→ **YOUR INSTRUCTIONS**
Set down, character for character, everything in the records below from the line holding "split_ifs with h1 h2" down to the line holding "hm⟩; exact hm", and no other line.

[Start of Attachment]

lemma mem_stepB (xs ys : List Char) (c : Char) (fr : PySem.Set (Nat × Nat)) (p : Nat × Nat) :
    p ∈ stepB xs ys fr c ↔ ∃ ij ∈ fr, p ∈ nexts xs ys c ij := by
  unfold stepB
  rw [mem_foldl_stepB]
  simp [PySem.Set.empty]

-- B's frontier fold is nonempty iff some current frontier state matches the rest of s
lemma frontB_spec (xs ys : List Char) :
    ∀ (cs : List Char) (fr : PySem.Set (Nat × Nat)),
      (cs.foldl (stepB xs ys) fr ≠ [] ↔ ∃ ij ∈ fr, mtch cs xs ys ij.1 ij.2 = true) := by
  intro cs
  induction cs with
  | nil =>
    intro fr
    simp only [List.foldl_nil, mtch, and_true]
    rw [← List.isEmpty_eq_false_iff_exists_mem]
    simp
  | cons c cs ih =>
    intro fr
    rw [List.foldl_cons, ih]
    constructor
    · rintro ⟨p, hp, hm⟩
      obtain ⟨ij, hij, hpn⟩ := (mem_stepB xs ys c fr p).mp hp
      exact ⟨ij, hij, (mtch_cons xs ys c cs ij.1 ij.2).mpr ⟨p, hpn, hm⟩⟩
    · rintro ⟨ij, hij, hm⟩
      obtain ⟨p, hpn, hpm⟩ := (mtch_cons xs ys c cs ij.1 ij.2).mp hm
      exact ⟨p, (mem_stepB xs ys c fr p).mpr ⟨ij, hij, hpn⟩, hpm⟩

-- ===== VERDICT (by name: the statement is the Claim_ definition above) =====
theorem is_interweaving_spec : Claim_equal_is_interweaving := by
  intro s x y _
  unfold Spec_is_interweaving is_interweaving is_interweaving_alt
  dsimp only
  split_ifs with h1 h2
  · rfl
  · rfl
  · rw [Bool.not_eq_true, Bool.or_eq_false_iff, Bool.or_eq_false_iff] at h1
    obtain ⟨⟨hse, hxe⟩, hye⟩ := h1
    have hx : 0 < x.toList.length :=
      List.length_pos_of_ne_nil (List.isEmpty_eq_false_iff.mp hxe)
    have hy : 0 < y.toList.length :=
      List.length_pos_of_ne_nil (List.isEmpty_eq_false_iff.mp hye)
    have hA := bfsA_correct s.toList x.toList y.toList hx hy
      (1 + 2 * (s.toList.length * x.toList.length * y.toList.length))
      [(0, 0, 0)] PySem.Set.empty List.nodup_nil
      (by intro st hst; simp at hst; subst hst; exact ⟨Nat.zero_le _, hx, hy⟩)
      (by intro v hv; simp [PySem.Set.empty] at hv)
      (by intro v hv; simp [PySem.Set.empty] at hv)
      (by simp [PySem.Set.empty])
    have hof : PySem.Set.ofList [((0 : Nat), (0 : Nat))] = [(0, 0)] := rfl
    have hB := frontB_spec x.toList y.toList s.toList (PySem.Set.ofList [(0, 0)])
    rw [hof] at hB
    simp only [List.mem_singleton] at hA hB
    have hA' : bfsA s.toList x.toList y.toList
        (1 + 2 * (s.toList.length * x.toList.length * y.toList.length)) [(0, 0, 0)]
        PySem.Set.empty = true ↔ mtch s.toList x.toList y.toList 0 0 = true := by
      rw [hA]
      constructor
      · rintro ⟨st, rfl, hm⟩; simpa using hm
      · intro hm; exact ⟨(0, 0, 0), rfl, by simpa using hm⟩
    have hB' : (s.toList.foldl (stepB x.toList y.toList) [(0, 0)] ≠ []) ↔
        mtch s.toList x.toList y.toList 0 0 = true := by
      rw [hB]
      constructor
      · rintro ⟨ij, rfl, hm⟩; exact hm
      · intro hm; exact ⟨(0, 0), rfl, hm⟩
    rw [hof]
    rcases hm : mtch s.toList x.toList y.toList 0 0 with _ | _
    · have hAe : bfsA s.toList x.toList y.toList
          (1 + 2 * (s.toList.length * x.toList.length * y.toList.length)) [(0, 0, 0)]
          PySem.Set.empty = false := by
        rw [← Bool.not_eq_true, hA', hm]; simp
      have hBe : s.toList.foldl (stepB x.toList y.toList) [(0, 0)] = [] := by
        by_contra hne
        exact absurd (hB'.mp hne) (by simp [hm])
      rw [hAe, hBe]; rfl
    · rw [hA'.mpr hm]
      have := hB'.mpr hm
      simp [this]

[End of Attachment]

→ **EXERCISE RESPONSE**
  split_ifs with h1 h2
  · rfl
  · rfl
  · rw [Bool.not_eq_true, Bool.or_eq_false_iff, Bool.or_eq_false_iff] at h1
    obtain ⟨⟨hse, hxe⟩, hye⟩ := h1
    have hx : 0 < x.toList.length :=
      List.length_pos_of_ne_nil (List.isEmpty_eq_false_iff.mp hxe)
    have hy : 0 < y.toList.length :=
      List.length_pos_of_ne_nil (List.isEmpty_eq_false_iff.mp hye)
    have hA := bfsA_correct s.toList x.toList y.toList hx hy
      (1 + 2 * (s.toList.length * x.toList.length * y.toList.length))
      [(0, 0, 0)] PySem.Set.empty List.nodup_nil
      (by intro st hst; simp at hst; subst hst; exact ⟨Nat.zero_le _, hx, hy⟩)
      (by intro v hv; simp [PySem.Set.empty] at hv)
      (by intro v hv; simp [PySem.Set.empty] at hv)
      (by simp [PySem.Set.empty])
    have hof : PySem.Set.ofList [((0 : Nat), (0 : Nat))] = [(0, 0)] := rfl
    have hB := frontB_spec x.toList y.toList s.toList (PySem.Set.ofList [(0, 0)])
    rw [hof] at hB
    simp only [List.mem_singleton] at hA hB
    have hA' : bfsA s.toList x.toList y.toList
        (1 + 2 * (s.toList.length * x.toList.length * y.toList.length)) [(0, 0, 0)]
        PySem.Set.empty = true ↔ mtch s.toList x.toList y.toList 0 0 = true := by
      rw [hA]
      constructor
      · rintro ⟨st, rfl, hm⟩; simpa using hm
      · intro hm; exact ⟨(0, 0, 0), rfl, by simpa using hm⟩
    have hB' : (s.toList.foldl (stepB x.toList y.toList) [(0, 0)] ≠ []) ↔
        mtch s.toList x.toList y.toList 0 0 = true := by
      rw [hB]
      constructor
      · rintro ⟨ij, rfl, hm⟩; exact hm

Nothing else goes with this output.